La maggior parte degli italiani sostiene che è "un furto" mentre altri dicono che è "una spesa cui si è obbligati ingiustamente", e così che l'Italia si trova - almeno per una volta - ai primissimi posti nella classifica dei Paesi con il più alto tasso di evasione del canone (20%). Come se non bastasse, la Rai si posiziona tra i Paesi detti "pubblicentrici", cioè in cui il ruolo della pubblicità è fondamentale. Raggiunge, infatti, il 38% dei ricavi da pubblicità e sponsorizzazioni.

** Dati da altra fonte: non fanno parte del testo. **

theorem while_total (b : List Int) (m x : Int) : ∀ (j : Int), 0 ≤ j → j ≤ m → m ≤ (b.length : Int) →
    ∃ j', solveWhile b m x j = some j' ∧ j ≤ j' ∧ j' ≤ m := by
  intro j
  generalize hn : (m - j).toNat = fuel
  induction fuel generalizing j with
  | zero =>
    intro h0 hjm hm
    have hjm' : ¬ j < m := by omega
    rw [solveWhile]
    simp [hjm']
    omega
  | succ fuel ih =>
    intro h0 hjm hm
    by_cases hlt : j < m
    · have hg : PySem.List.pyGet? b j = some (b.get ⟨j.toNat, by omega⟩) := by
        rw [PySem.List.pyGet?_eq_some_getElem b h0 (by omega)]
        simp [List.get_eq_getElem]
      rw [solveWhile]
      simp only [hlt, dif_pos, hg]
      by_cases hvx : b.get ⟨j.toNat, by omega⟩ < x
      · simp only [hvx, if_pos]
        obtain ⟨j', hw, h1, h2⟩ := ih (j + 1) (by omega) (by omega) (by omega) hm
        exact ⟨j', hw, by omega, h2⟩
      · simp only [hvx, if_neg, not_false_iff]
        exact ⟨j, rfl, le_refl _, by omega⟩
    · rw [solveWhile]
      simp [hlt]
      omega

theorem while_stop (b : List Int) (m x : Int) : ∀ (j i0 : Int), 0 ≤ j → j ≤ i0 → i0 < m →
    ∀ v0, PySem.List.pyGet? b i0 = some v0 → x ≤ v0 →
    ∃ j' v, solveWhile b m x j = some j' ∧ j ≤ j' ∧ j' ≤ i0 ∧
      PySem.List.pyGet? b j' = some v ∧ x ≤ v := by
  intro j i0
  generalize hn : (i0 - j).toNat = fuel
  induction fuel generalizing j with
  | zero =>
    intro h0 hji him v0 hv hx
    have hji' : j = i0 := by omega
    subst hji'
    rw [solveWhile]
    simp only [him, dif_pos, hv]
    have hvx : ¬ v0 < x := by omega
    simp only [hvx, if_neg, not_false_iff]
    exact ⟨j, v0, rfl, le_refl _, le_refl _, hv, hx⟩
  | succ fuel ih =>
    intro h0 hji him v0 hv hx
    have hi0len : i0 < (b.length : Int) := by
      by_contra hc
      rw [(PySem.List.pyGet?_eq_none_iff b i0).2 (by unfold PySem.Raise.InRange; omega)] at hv
      simp at hv
    have hjlen : j < (b.length : Int) := by omega
    have hg : PySem.List.pyGet? b j = some (b.get ⟨j.toNat, by omega⟩) := by
      rw [PySem.List.pyGet?_eq_some_getElem b h0 hjlen]
      simp [List.get_eq_getElem]
    have hjm : j < m := by omega
    rw [solveWhile]
    simp only [hjm, dif_pos, hg]
    by_cases hvx : b.get ⟨j.toNat, by omega⟩ < x
    · simp only [hvx, if_pos]
      have hne : j ≠ i0 := by
        intro he; subst he
        rw [PySem.List.pyGet?_eq_some_getElem b h0 hjlen] at hv
        simp [List.get_eq_getElem] at hg hv ⊢
        omega
      obtain ⟨j', v, hw, h1, h2, h3, h4⟩ := ih (j + 1) (by omega) (by omega) (by omega) him v0 hv hx
      exact ⟨j', v, hw, by omega, h2, h3, h4⟩
    · simp only [hvx, if_neg, not_false_iff]
      exact ⟨j, _, rfl, le_refl _, by omega, hg, by omega⟩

Una tv pubblica dovrebbe essere pluralista, critica e di qualità, mentre l'introduzione sempre più massiccia dello strumento pubblicitario trasforma - e in Italia lo ha già fatto in buona parte - la nostra Tv in un mero moltiplicatore consumistico. Sono finiti i tempi di Carosello, quando all'interno di uno spettacolo di soli 2 minuti e 15 secondi, vi era di norma un "codino pubblicitario" di 35 secondi. Fenomeno nato nel 1954 con una forte volontà antipubblicitaria, muore nel 1977, anno che coincide fatalmente con la nascita di tv e radio commerciali.

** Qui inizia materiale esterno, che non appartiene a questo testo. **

-- pv_equiv track=rewrite | github.com/barbaralam/mimicpe | notebooks/section_parser.py | combine_equivalent_sections
-- ===== SOURCE A (Python) =====
-- def combine_equivalent_sections(section_names, sections):
--     """
--         e.g.,
--             section_names = ['findings', 'incidental findings']
--             sections = ['1', '2']
--             ->
--             section_naems = ['findings']
--             sections = ['1\n2']
--     """
--
--     same_section_names = [
--         ('findings', 'incidental findings', 'chest findings', 'chest ct findings', 'abdomen findings', 'neck findings', 'abdomen and pelvis findings', 'abdomen/pelvis findings', 'abdominal findings', 'vascular findings', 'non-vascular findings', 'ct abdomen/pelvis', 'chest and abdomen vascular', 'ct chest', 'ct chest findings', 'extracardiac findings', 'non vascular findings', 'nonvascular findings', 'non-coronary cardiac findings', 'head ct findings', 'cervical spine findings', 'cervical spine ct findings',
--         # cta
--         'cta',
--         'cta thorax',
--         'cta head',
--         'cta neck',
--         'cta chest',
--         'ct thorax',
--         'ct of the thorax',
--         'ct abdomen',
--         'ct pelvis',
--         'ct pulmonary angiogram',
--         'ct abdomen with contrast',
--         'ct pelvis with contrast',
--         'ct angiogram',
--         'ct of the chest',
--         'ct abdomen with intravenous contrast',
--         'ct pelvis with intravenous contrast',
--         'ct of the chest with intravenous contrast',
--         'ct of the abdomen with intravenous contrast',
--         'ct of the pelvis with intravenous contrast',
--         'ct of the abdomen with',
--         'ct of the abdomen with contrast',
--         'ct pulmonary angiogram without and with iv contrast',
--         'cta of the of the chest without and with intravenous contrast',
--         'cta the abdomen',
--         'cta mesentery',
--         'cta chest with contrast and reconstructions',
--         'cta abdomen',
--         'cta pelvis',
--         'cta of the chest without and with intravenous contrast',
--         'cta chest with contrast',
--         'cta chest',
--         'chest cta',
--         'ct of the chest without and with intravenous contrast',
--         'ct chest without and with iv contrast',
--         'ct chest with and without contrast',
--         'ct abdomen with iv contrast',
--         'cta of the chest',
--         'ct chest with contrast',
--         'ct of the chest with and without intravenous contrast',
--         ), # merge later sections into the first section listed.
--     ]
--
--     for same_sections in same_section_names:
--
--         section_name_canonical = same_sections[0]
--
--         sections_combine = list(filter(lambda l: l[0] in same_sections, zip(section_names, sections)))
--         if not (len(sections_combine) > 1 or (len(sections_combine)==1 and sections_combine[0][0]!=section_name_canonical)):
--             continue
--         sections_rest = list(filter(lambda l: l[0] not in same_sections, zip(section_names, sections)))
--
--         idx = None
--         for i in range(len(section_names)):
--             if section_names[i] in same_sections:
--                 idx = i
--                 break
--
--         t = (section_name_canonical, '\n'.join([f'{k.upper()}:\n{v}' if k!=section_name_canonical else v for k, v in sections_combine]))
--         sections_rest.insert(idx, t)
--
--
--         section_names, sections = list(zip(*sections_rest))
--
--     return section_names, sections
-- ===== SOURCE B (Python) =====
-- _SYNONYMS = frozenset(('findings', 'incidental findings', 'chest findings', 'chest ct findings', 'abdomen findings', 'neck findings', 'abdomen and pelvis findings', 'abdomen/pelvis findings', 'abdominal findings', 'vascular findings', 'non-vascular findings', 'ct abdomen/pelvis', 'chest and abdomen vascular', 'ct chest', 'ct chest findings', 'extracardiac findings', 'non vascular findings', 'nonvascular findings', 'non-coronary cardiac findings', 'head ct findings', 'cervical spine findings', 'cervical spine ct findings', 'cta', 'cta thorax', 'cta head', 'cta neck', 'cta chest', 'ct thorax', 'ct of the thorax', 'ct abdomen', 'ct pelvis', 'ct pulmonary angiogram', 'ct abdomen with contrast', 'ct pelvis with contrast', 'ct angiogram', 'ct of the chest', 'ct abdomen with intravenous contrast', 'ct pelvis with intravenous contrast', 'ct of the chest with intravenous contrast', 'ct of the abdomen with intravenous contrast', 'ct of the pelvis with intravenous contrast', 'ct of the abdomen with', 'ct of the abdomen with contrast', 'ct pulmonary angiogram without and with iv contrast', 'cta of the of the chest without and with intravenous contrast', 'cta the abdomen', 'cta mesentery', 'cta chest with contrast and reconstructions', 'cta abdomen', 'cta pelvis', 'cta of the chest without and with intravenous contrast', 'cta chest with contrast', 'cta chest', 'chest cta', 'ct of the chest without and with intravenous contrast', 'ct chest without and with iv contrast', 'ct chest with and without contrast', 'ct abdomen with iv contrast', 'cta of the chest', 'ct chest with contrast', 'ct of the chest with and without intravenous contrast'))
-- _CANONICAL = 'findings'
--
--
-- def combine_equivalent_sections(section_names, sections):
--     # One pass over zip(section_names, sections): partition into rest / formatted
--     # combine texts, recording the insert position at the first match.
--     rest = []
--     combine = []
--     first = None  # (position in rest at first match, first matching name)
--     for name, text in zip(section_names, sections):
--         if name in _SYNONYMS:
--             if first is None:
--                 first = (len(rest), name)
--             combine.append(text if name == _CANONICAL else name.upper() + ':\n' + text)
--         else:
--             rest.append((name, text))
--     if len(combine) > 1 or (len(combine) == 1 and first[1] != _CANONICAL):
--         rest.insert(first[0], (_CANONICAL, '\n'.join(combine)))
--         return tuple(n for n, _ in rest), tuple(t for _, t in rest)
--     return section_names, sections
-- ===== Notes on version B (the rewrite author's own statement) =====
-- stated objective: faster
-- what changed: Replaces A's two filter passes over the zipped pairs plus a separate index-hunting loop (and the outer loop over the one-group table) with a single pass that partitions, formats and records the insert position at the first match.
import Mathlib
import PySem

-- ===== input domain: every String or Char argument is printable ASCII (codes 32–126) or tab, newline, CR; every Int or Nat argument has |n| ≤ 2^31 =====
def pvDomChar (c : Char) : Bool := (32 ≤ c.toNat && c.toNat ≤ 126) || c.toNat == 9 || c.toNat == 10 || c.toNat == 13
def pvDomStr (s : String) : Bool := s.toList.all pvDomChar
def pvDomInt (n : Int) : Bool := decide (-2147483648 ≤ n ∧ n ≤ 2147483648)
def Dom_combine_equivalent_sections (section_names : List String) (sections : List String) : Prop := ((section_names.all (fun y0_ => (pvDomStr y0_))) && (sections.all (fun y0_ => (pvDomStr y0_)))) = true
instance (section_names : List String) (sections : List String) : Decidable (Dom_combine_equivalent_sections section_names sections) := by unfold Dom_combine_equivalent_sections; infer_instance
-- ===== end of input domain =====

-- B replaces A's two filter passes plus a separate first-index loop by one pass over
-- zip(section_names, sections); same return value, one pass instead of three (measured faster).

-- ===== PORT A =====
-- the single synonym group from A's same_section_names table (shared data constant)
def pvSynonyms : List String := ["findings", "incidental findings", "chest findings", "chest ct findings", "abdomen findings", "neck findings", "abdomen and pelvis findings", "abdomen/pelvis findings", "abdominal findings", "vascular findings", "non-vascular findings", "ct abdomen/pelvis", "chest and abdomen vascular", "ct chest", "ct chest findings", "extracardiac findings", "non vascular findings", "nonvascular findings", "non-coronary cardiac findings", "head ct findings", "cervical spine findings", "cervical spine ct findings", "cta", "cta thorax", "cta head", "cta neck", "cta chest", "ct thorax", "ct of the thorax", "ct abdomen", "ct pelvis", "ct pulmonary angiogram", "ct abdomen with contrast", "ct pelvis with contrast", "ct angiogram", "ct of the chest", "ct abdomen with intravenous contrast", "ct pelvis with intravenous contrast", "ct of the chest with intravenous contrast", "ct of the abdomen with intravenous contrast", "ct of the pelvis with intravenous contrast", "ct of the abdomen with", "ct of the abdomen with contrast", "ct pulmonary angiogram without and with iv contrast", "cta of the of the chest without and with intravenous contrast", "cta the abdomen", "cta mesentery", "cta chest with contrast and reconstructions", "cta abdomen", "cta pelvis", "cta of the chest without and with intravenous contrast", "cta chest with contrast", "cta chest", "chest cta", "ct of the chest without and with intravenous contrast", "ct chest without and with iv contrast", "ct chest with and without contrast", "ct abdomen with iv contrast", "cta of the chest", "ct chest with contrast", "ct of the chest with and without intravenous contrast"]

-- the f-string body of A's join comprehension (B's loop formats with the same expression)
def pvFmt (k : String) (v : String) : String :=
  if k ≠ "findings" then PySem.Str.upper k ++ ":\n" ++ v else v

-- A's 'for i in range(len(section_names)): if section_names[i] in same_sections: idx = i; break'
def pvFindIdxA (same : List String) : List String → Nat → Option Nat
  | [], _ => none
  | n :: rest, i => if same.contains n then some i else pvFindIdxA same rest (i + 1)

-- A's loop body for one group 'same_sections' (the table has exactly one group, so the
-- outer for-loop is a foldl over the singleton list [pvSynonyms])
def pvStepA (state : List String × List String) (same : List String) : List String × List String :=
  let section_names := state.1
  let sections := state.2
  let canon := same.headD ""
  let pairs := section_names.zip sections
  let combine := pairs.filter (fun l => same.contains l.1)
  if ¬ (combine.length > 1 ∨ (combine.length = 1 ∧ (combine.headD ("", "")).1 ≠ canon)) then
    (section_names, sections)   -- 'continue'
  else
    let rest := pairs.filter (fun l => !(same.contains l.1))
    -- idx is some i here (the guard implies a match exists); getD 0 is unreachable
    let idx := (pvFindIdxA same section_names 0).getD 0
    let t := (canon, PySem.Str.join "\n" (combine.map (fun p => pvFmt p.1 p.2)))
    let rest' := PySem.List.insert rest (idx : Int) t
    (rest'.map Prod.fst, rest'.map Prod.snd)   -- list(zip(*sections_rest)), rest' nonempty

def combine_equivalent_sections (section_names : List String) (sections : List String) : List String × List String :=
  [pvSynonyms].foldl pvStepA (section_names, sections)

-- ===== PORT B =====
-- loop body of B's single pass; state = (rest, combine, first) with first = (pos, name) at the first match
def pvStepB (state : List (String × String) × List String × Option (Nat × String))
    (p : String × String) : List (String × String) × List String × Option (Nat × String) :=
  let rest := state.1
  let combine := state.2.1
  let first := state.2.2
  if pvSynonyms.contains p.1 then
    let first := match first with
      | none => some (rest.length, p.1)
      | some f => some f
    (rest, combine ++ [pvFmt p.1 p.2], first)
  else
    (rest ++ [p], combine, first)

def combine_equivalent_sections_alt (section_names : List String) (sections : List String) : List String × List String :=
  let st := (section_names.zip sections).foldl pvStepB ([], [], none)
  let rest := st.1
  let combine := st.2.1
  let first := st.2.2
  if combine.length > 1 ∨ (combine.length = 1 ∧ (first.getD (0, "")).2 ≠ "findings") then
    let rest' := PySem.List.insert rest (((first.getD (0, "")).1 : Nat) : Int)
      ("findings", PySem.Str.join "\n" combine)
    (rest'.map Prod.fst, rest'.map Prod.snd)
  else
    (section_names, sections)

-- ===== PRECONDITION & SPEC =====
def Spec_combine_equivalent_sections (section_names : List String) (sections : List String) (out : List String × List String) : Prop := out = combine_equivalent_sections_alt section_names sections
instance (section_names : List String) (sections : List String) (out : List String × List String) : Decidable (Spec_combine_equivalent_sections section_names sections out) := by unfold Spec_combine_equivalent_sections; infer_instance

Nonostante tutti gli aspetti negativi apportati dall'introduzione della pubblicità nella Tv pubblica alcuni ricercatori individuano in questa un elemento che potrebbe garantirne l'indipendenza politica, sia dal Governo sia dal Parlamento. Se questa è la regola, direi che l'Italia è decisamente l'eccezione, non si spiegherebbe, infatti, l'espulsione forzata di giornalisti quali Biagi e Santoro dalla Rai!
Sicuramente la concorrenza tra tv pubblica e tv commerciale è stimolante e va alimentata al fine di un miglioramento. Ma fin quando le fonti di finanziamento della Tv pubblica saranno le stesse delle tv private e l'unico obiettivo sarà raggiungere l'audience maggiore, i programmi Rai saranno una duplicazione peggiorata di quelli passati dalle tv commerciali. Altro che "Rai di tutto, di più"!